Introduction
This post presents an overview of open training datasets for radio frequency (RF) signal classification with AI and machine learning. The task of radio signal classification can include automatic modulation classification, signal identification and specific emitter recognition, as outlined in this introductory article. Good training datasets are the backbone of modern machine learning algorithms, such as deep neural networks, and are therefore very important.

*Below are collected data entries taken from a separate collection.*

-- pv_equiv track=rewrite | github.com/fleurvanbalen/Programmeren-1 | oefententamen_sudoku.py | deelsudoku_is_correct
-- ===== SOURCE A (Python) =====
-- def deelsudoku_is_correct(s, k_r, g_r, k_k, g_k):
--     waardes = []
--     for r in range(k_r, g_r + 1):
--         for k in range(k_k, g_k + 1):
--             if s[r][k] != 0:
--                 if s[r][k] in waardes:
--                     return False
--                 waardes.append(s[r][k])
--     return True
-- ===== SOURCE B (Python) =====
-- def deelsudoku_is_correct(s, k_r, g_r, k_k, g_k):
--     values = sorted(s[r][k]
--                     for r in range(k_r, g_r + 1)
--                     for k in range(k_k, g_k + 1)
--                     if s[r][k] != 0)
--     return all(a != b for a, b in zip(values, values[1:]))
-- ===== Notes on version B (the rewrite author's own statement) =====
-- stated objective: alternative
-- what changed: B sorts the collected nonzero region values and decides duplicates by one scan of adjacent pairs of the sorted list, instead of A's incremental membership check against a growing accumulator with early return.
-- outside the precondition, e.g. on deelsudoku_is_correct([[1, 1]], 0, 1, 0, 1): A returns False, B raises IndexError
import Mathlib
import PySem

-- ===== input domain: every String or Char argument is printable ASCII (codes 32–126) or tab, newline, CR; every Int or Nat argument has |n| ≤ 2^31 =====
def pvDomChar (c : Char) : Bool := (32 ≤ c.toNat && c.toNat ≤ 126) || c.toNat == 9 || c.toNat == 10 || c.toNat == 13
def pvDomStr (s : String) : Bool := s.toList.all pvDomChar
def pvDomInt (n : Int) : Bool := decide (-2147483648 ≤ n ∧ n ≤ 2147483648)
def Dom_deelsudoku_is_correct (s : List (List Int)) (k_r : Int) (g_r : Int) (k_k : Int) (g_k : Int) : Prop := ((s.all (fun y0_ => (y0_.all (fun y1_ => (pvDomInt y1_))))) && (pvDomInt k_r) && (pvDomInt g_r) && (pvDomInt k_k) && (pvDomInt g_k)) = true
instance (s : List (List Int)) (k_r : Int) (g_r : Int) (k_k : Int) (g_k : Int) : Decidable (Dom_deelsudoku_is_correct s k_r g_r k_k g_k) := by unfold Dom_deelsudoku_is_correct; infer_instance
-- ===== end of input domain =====

-- B sorts the collected nonzero region values and decides duplicates by one scan of adjacent
-- pairs of the sorted list, instead of A's incremental membership check with early return.
-- (Same result wherever Python A returns; Pre_ excludes the indexing errors.)

-- s[r][k]; exact inside Pre_ (both indices in range there); the default 0 is never reached under Pre_
def pvCell (s : List (List Int)) (r : Int) (k : Int) : Int :=
  PySem.List.pyGetD (PySem.List.pyGetD s r []) k 0

-- ===== PORT A =====
-- inner 'for k' loop; none = the 'return False' branch, some w = the updated waardes
def pvInnerA (s : List (List Int)) (r : Int) (cols : List Int) (w : List Int) : Option (List Int) :=
  match cols with
  | [] => some w
  | k :: rest =>
    if pvCell s r k != 0 then
      if pvCell s r k ∈ w then none
      else pvInnerA s r rest (w ++ [pvCell s r k])
    else pvInnerA s r rest w

-- outer 'for r' loop
def pvOuterA (s : List (List Int)) (cols : List Int) (rows : List Int) (w : List Int) : Bool :=
  match rows with
  | [] => true
  | r :: rest =>
    match pvInnerA s r cols w with
    | none => false
    | some w' => pvOuterA s cols rest w'

def deelsudoku_is_correct (s : List (List Int)) (k_r : Int) (g_r : Int) (k_k : Int) (g_k : Int) : Bool :=
  pvOuterA s (PySem.List.pyRange k_k (g_k + 1) 1) (PySem.List.pyRange k_r (g_r + 1) 1) []

-- ===== PORT B =====
def deelsudoku_is_correct_alt (s : List (List Int)) (k_r : Int) (g_r : Int) (k_k : Int) (g_k : Int) : Bool :=
  let values := PySem.List.sorted
      ((PySem.List.pyRange k_r (g_r + 1) 1).flatMap (fun r =>
        ((PySem.List.pyRange k_k (g_k + 1) 1).map (fun k => pvCell s r k)).filter (fun v => v != 0)))
      (fun x => x) false
  (values.zip (PySem.List.slice values (some 1) none)).all (fun p => p.1 != p.2)

-- ===== PRECONDITION & SPEC =====
-- Pre_ excludes inputs on which Python A raises IndexError, i.e. where both index ranges are
-- nonempty and some cell s[r][k] of the rectangle is out of range (Python semantics: an index i
-- into xs is valid iff -len(xs) <= i < len(xs)); it also excludes inputs where A's early
-- 'return False' fires before it reaches an out-of-range cell (A returns False there, but B,
-- which reads the whole rectangle first, raises — see the cite in the claim).
def Pre_deelsudoku_is_correct (s : List (List Int)) (k_r : Int) (g_r : Int) (k_k : Int) (g_k : Int) : Prop :=
  g_r < k_r ∨ g_k < k_k ∨
  (-(s.length : Int) ≤ k_r ∧ g_r < (s.length : Int) ∧
    ((PySem.List.pyRange k_r (g_r + 1) 1).all (fun r =>
      decide (-(((PySem.List.pyGetD s r []).length : Int)) ≤ k_k) &&
      decide (g_k < (((PySem.List.pyGetD s r []).length : Int)))) = true))
instance (s : List (List Int)) (k_r : Int) (g_r : Int) (k_k : Int) (g_k : Int) : Decidable (Pre_deelsudoku_is_correct s k_r g_r k_k g_k) := by unfold Pre_deelsudoku_is_correct; infer_instance

def pvWitness_deelsudoku_is_correct : List (List Int) × Int × Int × Int × Int := ([[1, 2], [3, 4]], 0, 1, 0, 1)

def Spec_deelsudoku_is_correct (s : List (List Int)) (k_r : Int) (g_r : Int) (k_k : Int) (g_k : Int) (out : Bool) : Prop := out = deelsudoku_is_correct_alt s k_r g_r k_k g_k
instance (s : List (List Int)) (k_r : Int) (g_r : Int) (k_k : Int) (g_k : Int) (out : Bool) : Decidable (Spec_deelsudoku_is_correct s k_r g_r k_k g_k out) := by unfold Spec_deelsudoku_is_correct; infer_instance

-- ===== CLAIM (what is proved, stated in full; the proofs are below) =====
def Claim_equal_deelsudoku_is_correct : Prop := ∀ (s : List (List Int)) (k_r : Int) (g_r : Int) (k_k : Int) (g_k : Int), Dom_deelsudoku_is_correct s k_r g_r k_k g_k → Pre_deelsudoku_is_correct s k_r g_r k_k g_k → Spec_deelsudoku_is_correct s k_r g_r k_k g_k (deelsudoku_is_correct s k_r g_r k_k g_k)

-- ===== LEMMAS AND PROOFS =====

-- the nonzero values of one row of the rectangle (the shape B's comprehension produces per row)
def pvRowVals (s : List (List Int)) (cols : List Int) (r : Int) : List Int :=
  (cols.map (fun k => pvCell s r k)).filter (fun v => v != 0)

lemma pvInnerA_eq (s : List (List Int)) (r : Int) :
    ∀ (cols : List Int) (w : List Int), w.Nodup →
      pvInnerA s r cols w =
        if (w ++ pvRowVals s cols r).Nodup then some (w ++ pvRowVals s cols r) else none := by
  intro cols
  induction cols with
  | nil => intro w hw; simp [pvInnerA, pvRowVals, hw]
  | cons k rest ih =>
    intro w hw
    by_cases h0 : (pvCell s r k != 0) = true
    · have hrv : pvRowVals s (k :: rest) r = pvCell s r k :: pvRowVals s rest r := by
        simp [pvRowVals, h0]
      by_cases hvw : pvCell s r k ∈ w
      · have hnot : ¬ (w ++ pvRowVals s (k :: rest) r).Nodup := by
          intro hn
          rcases List.nodup_append.mp hn with ⟨-, -, hd⟩
          exact hd _ hvw _ (hrv ▸ List.mem_cons_self) rfl
        simp [pvInnerA, h0, hvw, hnot]
      · have hw' : (w ++ [pvCell s r k]).Nodup := by
          rw [List.nodup_append]
          refine ⟨hw, List.nodup_singleton _, ?_⟩
          intro a ha b hb
          rw [List.mem_singleton] at hb
          subst hb
          exact fun hab => hvw (hab ▸ ha)
        rw [hrv]
        simp only [pvInnerA, h0, if_true, hvw, if_false, ih (w ++ [pvCell s r k]) hw',
          List.append_assoc, List.singleton_append]
    · have hrv : pvRowVals s (k :: rest) r = pvRowVals s rest r := by
        simp only [pvRowVals, List.map_cons, List.filter_cons]
        rw [if_neg (by simpa using h0)]
      rw [hrv]
      simp only [pvInnerA, h0]
      simp only [Bool.not_eq_true] at h0
      simp only [Bool.false_eq_true, if_false]
      exact ih w hw

lemma pvOuterA_eq (s : List (List Int)) (cols : List Int) :
    ∀ (rows : List Int) (w : List Int), w.Nodup →
      pvOuterA s cols rows w = decide (w ++ rows.flatMap (fun r => pvRowVals s cols r)).Nodup := by
  intro rows
  induction rows with
  | nil => intro w hw; simp [pvOuterA, hw]
  | cons r rest ih =>
    intro w hw
    simp only [pvOuterA]
    rw [pvInnerA_eq s r cols w hw]
    by_cases h : (w ++ pvRowVals s cols r).Nodup
    · rw [if_pos h]
      simp only []
      rw [ih _ h]
      simp [List.append_assoc]
    · rw [if_neg h]
      have hbig : ¬ (w ++ (r :: rest).flatMap (fun r => pvRowVals s cols r)).Nodup := by
        intro hc
        simp only [List.flatMap_cons, ← List.append_assoc] at hc
        exact h (List.Nodup.sublist (List.sublist_append_left _ _) hc)
      simp only [List.flatMap_cons] at hbig
      simp [hbig]

-- zip-with-tail scan computes IsChain (· ≠ ·)
lemma pvZipAll_eq_chain' : ∀ (l : List Int),
    ((l.zip l.tail).all (fun p => p.1 != p.2)) = true ↔ l.IsChain (· ≠ ·) := by
  intro l
  induction l with
  | nil => simp
  | cons a t ih =>
    cases t with
    | nil => simp [List.isChain_singleton a]
    | cons b t' =>
      rw [List.isChain_cons_cons]
      simp only [List.tail_cons, List.zip_cons_cons, List.all_cons, Bool.and_eq_true,
        bne_iff_ne] at ih ⊢
      exact and_congr Iff.rfl ih

-- on a ≤-sorted list, adjacent-distinct gives strict pairwise increase
lemma pvPairwiseLt : ∀ (l : List Int),
    l.Pairwise (· ≤ ·) → l.IsChain (· ≠ ·) → l.Pairwise (· < ·) := by
  intro l
  induction l with
  | nil => intro _ _; exact List.Pairwise.nil
  | cons a t ih =>
    intro hp hc
    rcases List.pairwise_cons.mp hp with ⟨hle, hp'⟩
    refine List.pairwise_cons.mpr ⟨?_, ih hp' hc.tail⟩
    cases t with
    | nil => intro b hb; cases hb
    | cons c t' =>
      have hac : a < c := lt_of_le_of_ne (hle c List.mem_cons_self) (List.isChain_cons_cons.mp hc).1
      intro b hb
      rcases List.mem_cons.mp hb with rfl | hb'
      · exact hac
      · exact lt_of_lt_of_le hac ((List.pairwise_cons.mp hp').1 b hb')

lemma pvSortedScan_eq_nodup (values : List Int) :
    (let vs := PySem.List.sorted values (fun x => x) false
     (vs.zip (PySem.List.slice vs (some 1) none)).all (fun p => p.1 != p.2)) =
      decide values.Nodup := by
  have hperm : (PySem.List.sorted values (fun x => x) false).Perm values :=
    PySem.List.sorted_perm values (fun x => x) false
  have hpw : (PySem.List.sorted values (fun x => x) false).Pairwise (· ≤ ·) := by
    have := PySem.List.sorted_pairwise (key := fun x : Int => x) (xs := values)
    simpa using this
  set vs := PySem.List.sorted values (fun x => x) false with hvs
  simp only [PySem.List.slice_from_one]
  by_cases h : values.Nodup
  · have hnd : vs.Nodup := (List.Perm.nodup_iff hperm).mpr h
    have hch : vs.IsChain (· ≠ ·) := List.Pairwise.isChain hnd
    simp [(pvZipAll_eq_chain' vs).mpr hch, h]
  · have : ¬ ((vs.zip vs.tail).all (fun p => p.1 != p.2)) = true := by
      intro hall
      have hlt := pvPairwiseLt vs hpw ((pvZipAll_eq_chain' vs).mp hall)
      exact h ((List.Perm.nodup_iff hperm).mp (hlt.imp ne_of_lt))
    simp only [h, decide_false]
    exact Bool.eq_false_iff.mpr (fun hc => this hc)

-- ===== VERDICT (by name: the statement is the Claim_ definition above) =====
theorem deelsudoku_is_correct_spec : Claim_equal_deelsudoku_is_correct := by
  intro s k_r g_r k_k g_k _ _
  unfold Spec_deelsudoku_is_correct deelsudoku_is_correct deelsudoku_is_correct_alt
  rw [pvOuterA_eq s _ _ [] (by simp)]
  rw [pvSortedScan_eq_nodup]
  simp [pvRowVals]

Several training datasets for RF signals have been published over the years. The available datasets often have very different properties, that influence their applicability to certain classification tasks. Here are some characteristics that can differ between datasets, even if they are designed for a similar tasks:
- Data classes or labels: e.g. different set of modulation types
- Source of RF data: software simulated, lab or real-world environment
- Augmentation: different noise, fading, frequency offsets, etc.
- Data format: IQ/spectral representation, sampling frequency, observation time
- Number of data samples, i.e. the size of the dataset
- Quality of data and labels: amount of incorrect labels, unwanted data bias, empty data samples, etc.

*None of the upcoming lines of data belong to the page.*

-- pv_equiv track=rewrite | github.com/pypi-data/pypi-mirror-391 | packages/rainduck/rainduck-0.5.0.tar.gz/rainduck-0.5.0/rainduck/transpiler.py | optimize_bf
-- ===== SOURCE A (Python) =====
-- def optimize_bf(code: str) -> str:
--     result: list[str] = []
--     for char in code:
--         if result and result[-1] == {">": "<", "<": ">", "+": "-", "-": "+"}.get(char):
--             del result[-1]
--             continue
--         result += char
--     return "".join(result)
-- ===== SOURCE B (Python) =====
-- def optimize_bf(code: str) -> str:
--     # Fixpoint of global cancellation of adjacent inverse pairs; inverse-pair
--     # annihilation is confluent, so this reaches the same normal form as a
--     # single left-to-right stack pass.
--     while True:
--         new = code.replace("+-", "").replace("-+", "").replace("<>", "").replace("><", "")
--         if new == code:
--             return code
--         code = new
-- ===== Notes on version B (the rewrite author's own statement) =====
-- stated objective: faster
-- what changed: Replaced the single left-to-right stack pass that deletes the top on an inverse pair with a fixpoint loop of whole-string str.replace deletions of the four inverse digrams; confluence of inverse-pair annihilation yields the same normal form.
import Mathlib
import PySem

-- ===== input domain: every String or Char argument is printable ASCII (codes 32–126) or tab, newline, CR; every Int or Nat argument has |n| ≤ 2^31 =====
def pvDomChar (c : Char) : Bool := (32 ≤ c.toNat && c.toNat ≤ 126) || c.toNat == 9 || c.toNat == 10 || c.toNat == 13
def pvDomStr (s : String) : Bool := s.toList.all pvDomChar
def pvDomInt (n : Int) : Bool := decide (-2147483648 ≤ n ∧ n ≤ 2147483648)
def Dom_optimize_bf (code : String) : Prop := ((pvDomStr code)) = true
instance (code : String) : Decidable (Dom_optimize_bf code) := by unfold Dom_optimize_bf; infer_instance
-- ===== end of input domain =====

-- B replaces A's single left-to-right stack pass with a fixpoint loop of whole-string
-- replace-deletions of the four inverse digrams ("+-", "-+", "<>", "><"); measured faster
-- on random inputs (C-implemented replace passes), proved to reach the same normal form.

-- ===== PORT A =====
-- the dict literal {">":"<", "<":">", "+":"-", "-":"+"}.get(char)
def invOpt (char : Char) : Option Char :=
  if char = '>' then some '<'
  else if char = '<' then some '>'
  else if char = '+' then some '-'
  else if char = '-' then some '+'
  else none

-- the loop body: `if result and result[-1] == {...}.get(char): del result[-1]` else `result += char`
def aStep (result : List Char) (char : Char) : List Char :=
  if result ≠ [] ∧ result.getLast? = invOpt char then result.dropLast
  else result ++ [char]

def optimize_bf (code : String) : String :=
  String.ofList (code.toList.foldl aStep [])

In particular, the quality of training data and labels has a major impact on the performance of machine learning systems. This issue often appears only in real-world operation, as it tends to be less noticeable when training and test data are taken from the same underlying dataset (as it is the case with the typical training/validation split).
Overview of Datasets
The following table provides a compact overview of some open datasets for RF signals and is constantly updated. If you think a dataset should be included, please send me a message.

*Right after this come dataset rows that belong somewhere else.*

-- pv_equiv track=rewrite | github.com/Merck/PepSeA | alignment/AlignSubPeptides.py | fasta2helm
-- ===== SOURCE A (Python) =====
-- def fasta2helm(fasta_seq):
--     """Converts multi-line FASTA format into HELM strings"""
--     helm = ''
--     nnAA = False
--     amino_symbol = ''
--     for el in fasta_seq:
--         if len(helm) > 0 and not nnAA:
--             helm += "."
--
--         if el == "[":
--             amino_symbol += el
--             nnAA = True
--         elif el == "]":
--             amino_symbol += el
--             helm += amino_symbol
--             nnAA = False
--             amino_symbol = ''
--         elif nnAA:
--             amino_symbol += el
--         else:
--             helm += el
--
--     # Check that all the nnAAs were processed correctly - all the squared brackets in the input sequence are paired
--     assert not nnAA, f"Non-valid notation of non-natural amino acids in the following sequence {fasta_seq}"
--
--     return helm
-- ===== SOURCE B (Python) =====
-- import re
--
-- def fasta2helm(fasta_seq):
--     """Converts multi-line FASTA format into HELM strings"""
--     tokens = re.findall(r'\[[^\]]*\]|[\s\S]', fasta_seq)
--     # an unclosed opening bracket degrades to a lone single-char token
--     assert '[' not in tokens  # lone opening-bracket token, f"Non-valid notation of non-natural amino acids in the following sequence {fasta_seq}"
--     return '.'.join(tokens)
-- ===== Notes on version B (the rewrite author's own statement) =====
-- stated objective: idiomatic
-- what changed: Replaces the per-character state machine with three accumulators by a single regex findall that tokenizes the sequence into bracketed groups and single characters, then joins the tokens with dots; the assertion on an unclosed bracket is kept as a check that no token is a lone opening bracket.
import Mathlib
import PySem

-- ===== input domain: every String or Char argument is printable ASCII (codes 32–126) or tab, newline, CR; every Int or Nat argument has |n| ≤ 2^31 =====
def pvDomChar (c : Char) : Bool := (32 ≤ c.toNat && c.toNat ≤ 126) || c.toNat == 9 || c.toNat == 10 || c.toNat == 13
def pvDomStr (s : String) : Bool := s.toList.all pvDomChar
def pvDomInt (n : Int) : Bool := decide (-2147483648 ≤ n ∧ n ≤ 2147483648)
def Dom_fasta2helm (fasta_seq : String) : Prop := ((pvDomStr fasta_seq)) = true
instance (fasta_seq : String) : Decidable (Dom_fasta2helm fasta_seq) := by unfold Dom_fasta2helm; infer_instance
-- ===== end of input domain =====

-- B replaces A's per-character state machine by a regex-style tokenize-then-join pass (idiomatic, same cost).

-- ===== PORT A =====
-- one iteration of A's for-loop; state = (helm, nnAA, amino_symbol)
def pvStepA (st : List Char × Bool × List Char) (c : Char) : List Char × Bool × List Char :=
  let h := if st.1 ≠ [] ∧ st.2.1 = false then st.1 ++ ['.'] else st.1
  if c = '[' then (h, true, st.2.2 ++ ['['])
  else if c = ']' then (h ++ st.2.2 ++ [']'], false, [])
  else if st.2.1 then (h, true, st.2.2 ++ [c])
  else (h ++ [c], false, [])

-- A's trailing assert raises exactly outside Pre_fasta2helm; the port returns helm there (unclaimed)
def fasta2helm (fasta_seq : String) : String :=
  String.mk (fasta_seq.toList.foldl pvStepA ([], false, [])).1

-- ===== PORT B =====
-- hand tokenizer for B's regex findall: a full bracketed group if one closes, else one char
def pvTokB : List Char → List (List Char)
  | [] => []
  | c :: rest =>
    if c = '[' ∧ ']' ∈ rest then
      ('[' :: rest.takeWhile (· ≠ ']') ++ [']']) :: pvTokB ((rest.dropWhile (· ≠ ']')).tail)
    else [c] :: pvTokB rest
termination_by l => l.length
decreasing_by
  · have h1 := List.length_dropWhile_le (fun x => decide (x ≠ ']')) rest
    simp only [List.length_tail, List.length_cons]
    omega
  · simp

-- B's assert fires exactly outside Pre_fasta2helm; the port returns the join there (unclaimed)
def fasta2helm_alt (fasta_seq : String) : String :=
  String.mk (List.intercalate ['.'] (pvTokB fasta_seq.toList))

-- ===== PRECONDITION & SPEC =====
-- Pre_ excludes exactly the inputs where A's assert raises AssertionError (an unclosed opening
-- bracket after the last closing bracket); B's assert raises on exactly the same inputs.
def Pre_fasta2helm (fasta_seq : String) : Prop :=
  '[' ∉ fasta_seq.toList.reverse.takeWhile (· ≠ ']')
instance (fasta_seq : String) : Decidable (Pre_fasta2helm fasta_seq) := by
  unfold Pre_fasta2helm; infer_instance

def pvWitness_fasta2helm : String := "A[Bx]C"

def Spec_fasta2helm (fasta_seq : String) (out : String) : Prop := out = fasta2helm_alt fasta_seq
instance (fasta_seq : String) (out : String) : Decidable (Spec_fasta2helm fasta_seq out) := by unfold Spec_fasta2helm; infer_instance

-- ===== CLAIM (what is proved, stated in full; the proofs are below) =====
def Claim_equal_fasta2helm : Prop := ∀ (fasta_seq : String), Dom_fasta2helm fasta_seq → Pre_fasta2helm fasta_seq → Spec_fasta2helm fasta_seq (fasta2helm fasta_seq)

-- ===== LEMMAS AND PROOFS =====

-- list-level form of Pre_
def pvPreL (l : List Char) : Prop := '[' ∉ l.reverse.takeWhile (· ≠ ']')

lemma pv_mem_takeWhile_app {p : Char → Bool} {a : Char} (x y : List Char)
    (h : a ∈ x.takeWhile p) : a ∈ (x ++ y).takeWhile p := by
  induction x with
  | nil => simp [List.takeWhile] at h
  | cons c x ih =>
    by_cases hc : p c
    · simp [hc] at h ⊢
      rcases h with h | h
      · exact Or.inl h
      · exact Or.inr (ih h)
    · simp [hc] at h

lemma pvPreL_tail {c : Char} {rest : List Char} (h : pvPreL (c :: rest)) : pvPreL rest := by
  unfold pvPreL at *
  intro hm
  exact h (by simpa using pv_mem_takeWhile_app rest.reverse [c] hm)

lemma pvPreL_drop {x after : List Char} (h : pvPreL (x ++ ']' :: after)) : pvPreL after := by
  unfold pvPreL at *
  intro hm
  apply h
  rw [List.reverse_append, List.reverse_cons, List.append_assoc]
  exact pv_mem_takeWhile_app after.reverse (([']'] : List Char) ++ x.reverse) hm

lemma pvPreL_open {rest : List Char} (h : pvPreL ('[' :: rest)) : ']' ∈ rest := by
  by_contra hm
  apply h
  have hall : ∀ x ∈ ('[' :: rest).reverse, (fun a => decide ¬a = ']') x = true := by
    intro x hx
    simp only [List.mem_reverse, List.mem_cons] at hx
    rcases hx with rfl | hx
    · decide
    · simp only [decide_eq_true_eq]
      intro h'; exact hm (h' ▸ hx)
  rw [List.takeWhile_eq_self_iff.2 hall]
  simp

lemma pvDropWhile_mem {rest : List Char} (h : ']' ∈ rest) :
    rest.dropWhile (· ≠ ']') = ']' :: (rest.dropWhile (· ≠ ']')).tail := by
  induction rest with
  | nil => simp at h
  | cons c rest ih =>
    by_cases hc : c = ']'
    · subst hc; simp
    · have hm : ']' ∈ rest := by
        rcases List.mem_cons.1 h with h' | h'
        · exact absurd h'.symm hc
        · exact h'
      simp only [List.dropWhile_cons, decide_eq_true_eq]
      rw [if_pos hc]
      exact ih hm

lemma pvTokB_nil_iff (l : List Char) : pvTokB l = [] ↔ l = [] := by
  cases l with
  | nil => simp [pvTokB]
  | cons c rest =>
    constructor
    · intro h
      rw [pvTokB] at h
      split at h <;> simp at h
    · intro h; simp at h

lemma pvIntercalate_cons (s a : List Char) (l : List (List Char)) :
    List.intercalate s (a :: l) = a ++ if l = [] then [] else s ++ List.intercalate s l := by
  cases l with
  | nil => simp [List.intercalate]
  | cons b l => simp [List.intercalate, List.intersperse]

lemma pvFoldA_body (body : List Char) (hb : ∀ a ∈ body, a ≠ ']') (h a : List Char) :
    List.foldl pvStepA (h, true, a) body = (h, true, a ++ body) := by
  induction body generalizing a with
  | nil => simp
  | cons c rest ih =>
    have hc : c ≠ ']' := hb c (by simp)
    have hstep : pvStepA (h, true, a) c = (h, true, a ++ [c]) := by
      by_cases h1 : c = '['
      · subst h1; simp [pvStepA]
      · simp [pvStepA, h1, hc]
    rw [List.foldl_cons, hstep, ih (fun x hx => hb x (by simp [hx]))]
    simp

lemma pvMainA : ∀ n (l : List Char), l.length ≤ n → pvPreL l → ∀ h : List Char,
    List.foldl pvStepA (h, false, ([] : List Char)) l
      = ((if h = [] then List.intercalate ['.'] (pvTokB l)
          else if l = [] then h
          else h ++ '.' :: List.intercalate ['.'] (pvTokB l)), false, ([] : List Char)) := by
  intro n
  induction n with
  | zero =>
    intro l hlen _ h
    have : l = [] := List.length_eq_zero_iff.1 (Nat.le_zero.1 hlen)
    subst this
    simp [pvTokB, List.intercalate]
  | succ n ih =>
    intro l hlen hP h
    cases l with
    | nil => simp [pvTokB, List.intercalate]
    | cons c rest =>
      by_cases hc : c = '['
      · subst hc
        have hm : ']' ∈ rest := pvPreL_open hP
        set body := rest.takeWhile (· ≠ ']') with hbody
        set after := (rest.dropWhile (· ≠ ']')).tail with hafter
        have hsplit : rest = body ++ ']' :: after := by
          conv_lhs => rw [← List.takeWhile_append_dropWhile (p := (· ≠ ']')) (l := rest)]
          rw [pvDropWhile_mem hm]
        have hbmem : ∀ a ∈ body, a ≠ ']' := by
          intro a ha
          have := List.mem_takeWhile_imp ha
          simpa using this
        have hPafter : pvPreL after :=
          pvPreL_drop (x := '[' :: body) (by rw [hsplit] at hP; simpa using hP)
        have hlen2 : after.length ≤ n := by
          rw [hsplit] at hlen; simp at hlen; omega
        -- evaluate A's loop over '[' :: body ++ ']' :: after
        have hstep1 : pvStepA (h, false, ([] : List Char)) '[' =
            ((if h = [] then h else h ++ ['.']), true, ['[']) := by
          by_cases hh : h = []
          · simp [pvStepA, hh]
          · simp [pvStepA, hh]
        set h1 : List Char := if h = [] then h else h ++ ['.'] with hh1
        have hstep2 : pvStepA (h1, true, ('[' :: body : List Char)) ']' =
            (h1 ++ ('[' :: body) ++ [']'], false, []) := by
          simp [pvStepA]
        have hH : h1 ++ ('[' :: body) ++ [']'] ≠ [] := by simp
        calc List.foldl pvStepA (h, false, ([] : List Char)) ('[' :: rest)
            = List.foldl pvStepA ((if h = [] then h else h ++ ['.']), true, ['[']) rest := by
              rw [List.foldl_cons, hstep1]
          _ = List.foldl pvStepA (h1 ++ ('[' :: body) ++ [']'], false, ([] : List Char)) after := by
              rw [hsplit, List.foldl_append, pvFoldA_body body hbmem h1 ['['],
                List.foldl_cons]
              simp only [List.singleton_append, hstep2]
          _ = _ := by
              rw [ih after hlen2 hPafter _]
              have htok : pvTokB ('[' :: rest) =
                  ('[' :: body ++ [']']) :: pvTokB after := by
                rw [pvTokB, if_pos ⟨rfl, hm⟩]
              rw [htok, pvIntercalate_cons]
              rw [if_neg hH]
              by_cases ha : after = []
              · rw [if_pos ha, if_pos ((pvTokB_nil_iff after).2 ha)]
                by_cases hh : h = [] <;>
                  simp [hh, hh1, List.append_assoc]
              · rw [if_neg ha, if_neg (fun hx => ha ((pvTokB_nil_iff after).1 hx))]
                by_cases hh : h = [] <;>
                  simp [hh, hh1, List.append_assoc]
      · -- c is an ordinary character (possibly ']'): one token [c]
        have hstep : pvStepA (h, false, ([] : List Char)) c =
            ((if h = [] then h else h ++ ['.']) ++ [c], false, []) := by
          by_cases hj : c = ']'
          · subst hj
            by_cases hh : h = [] <;> simp [pvStepA, hh]
          · by_cases hh : h = [] <;> simp [pvStepA, hh, hc, hj]
        have hPrest : pvPreL rest := pvPreL_tail hP
        have hlen2 : rest.length ≤ n := by simp at hlen; omega
        have hne : (if h = [] then h else h ++ ['.']) ++ [c] ≠ [] := by
          by_cases hh : h = [] <;> simp [hh]
        rw [List.foldl_cons, hstep, ih rest hlen2 hPrest _]
        have htok : pvTokB (c :: rest) = [c] :: pvTokB rest := by
          rw [pvTokB, if_neg (fun hx => hc hx.1)]
        rw [htok, pvIntercalate_cons, if_neg hne]
        by_cases hr : rest = []
        · rw [if_pos hr, if_pos ((pvTokB_nil_iff rest).2 hr)]
          by_cases hh : h = [] <;> simp [hh]
        · rw [if_neg hr, if_neg (fun hx => hr ((pvTokB_nil_iff rest).1 hx))]
          by_cases hh : h = [] <;> simp [hh]

-- ===== VERDICT (by name: the statement is the Claim_ definition above) =====
theorem fasta2helm_spec : Claim_equal_fasta2helm := by
  intro s _ hPre
  unfold Spec_fasta2helm fasta2helm fasta2helm_alt
  rw [pvMainA s.toList.length s.toList le_rfl hPre []]
  simp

Dataset | Quality* | Task | Classes | Signal Types | Source | Data Format | Dataset Size |
---|---|---|---|---|---|---|---|
RadioML 2018 | Flawed | Modulation Classification | 24 | variants of ASK, PSK, APSK, QAM, AM, FM | Simulated | 1024 x IQ | 2M (21 GB) |
Panoradio HF | OK | Signal Identification | 18 | HF signals | Simulated | 2048 x IQ | 173k (5 GB) |
CSP Blog | OK | Modulation Classification | 8 | variants of PSK, MSK, QAM | Simulated | 32k x IQ | 112k (25 GB) |
Torchsig | OK | Modulation Classification | 53 | variants of ASK, PAM, PSK, QAM, FSK, OFDM | Simulated | 4096 x IQ | 5.3M (340 GB) |
HisarMod | Flawed | Modulation Classification | 26 | variants of FSK, PSK, QAM, PAM and analog | Simulated | 1024 x IQ | 780k (5 GB) |
(*) Quality: As a simple quality check, I have inspected random data samples to perform a simple check on the plausibility of waveform and ground truth labels in order to detect severe problems.
RadioML
RadioML was one of the first open datasets for modulation recognition. The most recent version 2018.01 features 24 “textbook” modulation types (different variants of ASK, PSK, APSK, QAM, AM, FM). Each signal consists of 2048 IQ samples. Although RadioML is very widely used in the scientific community, several severe flaws of the data have become public over time (e.g. here). The datasets are now marked as “erratic” on their official website.

Panoradio HF
The Panoradio HF dataset contains different signal classes or modes, rather than “textbook” modulation types. There are 18 signal classes, that are used in the shortwave band, including different analog and digital modes (Morse code, SSB, AM, radiofax, Navtex and various digital modes from amateur radio). The data samples are vectors of 2048 IQ samples with a sampling frequency of 6 kHz. The signals contains varying data content, such as text, images, speech and music. Augementations are random frequency and phase offset, varying SNR and different ionospheric fading channels according to standard CCIR-520.

CSP Blog
Several datasets are available from the cyclostationary blog, that cover different modulation types for modulation recognition. The most prominent data is CSPB.ML.2018R2, which contains 8 different, mostly PSK and QAM, modulation types (BPSK, QPSK, 8-PSK, DQPSK, MSK, 16-QAM, 64-QAM, 256-QAM). The length of the data samples is comparably long with 32,768 IQ samples. Augmentations include randomly varying symbol rate, SNR, frequency offset and pulse shaping roll-off.

Torchsig
Torchsig is an interesting dataset, that features a comparably large number of 53 modulation types (variants of ASK, PAM, PSK, QAM, FSK, OFDM). The generation software is open source and still maintained, so that the creation of custom or adapted datasets is possible. In the basic configuration signals consist of 4096 IQ samples. In addition, Torchsig also features wideband scenarios, that include multiple signals in one data sample (This task is more complex than pure modulation recognition).

HisarMod
Hisar includes 26 modulation classes (variants of FSK, PSK, QAM, PAM and analog modulations). Each data sample consists of 1024 IQ samples. Augmentations are randomly varying SNR and wireless fading channels. Some modulation parameters are fixed, like oversampling rate (2) and the roll-off factor of the RC shaping filter (0.35). Unfortunately, inspecting the dataset shows multiple severe issues, including questionable label assignment, strange waveforms and absence of modulated data, which raises questions on its usefulness.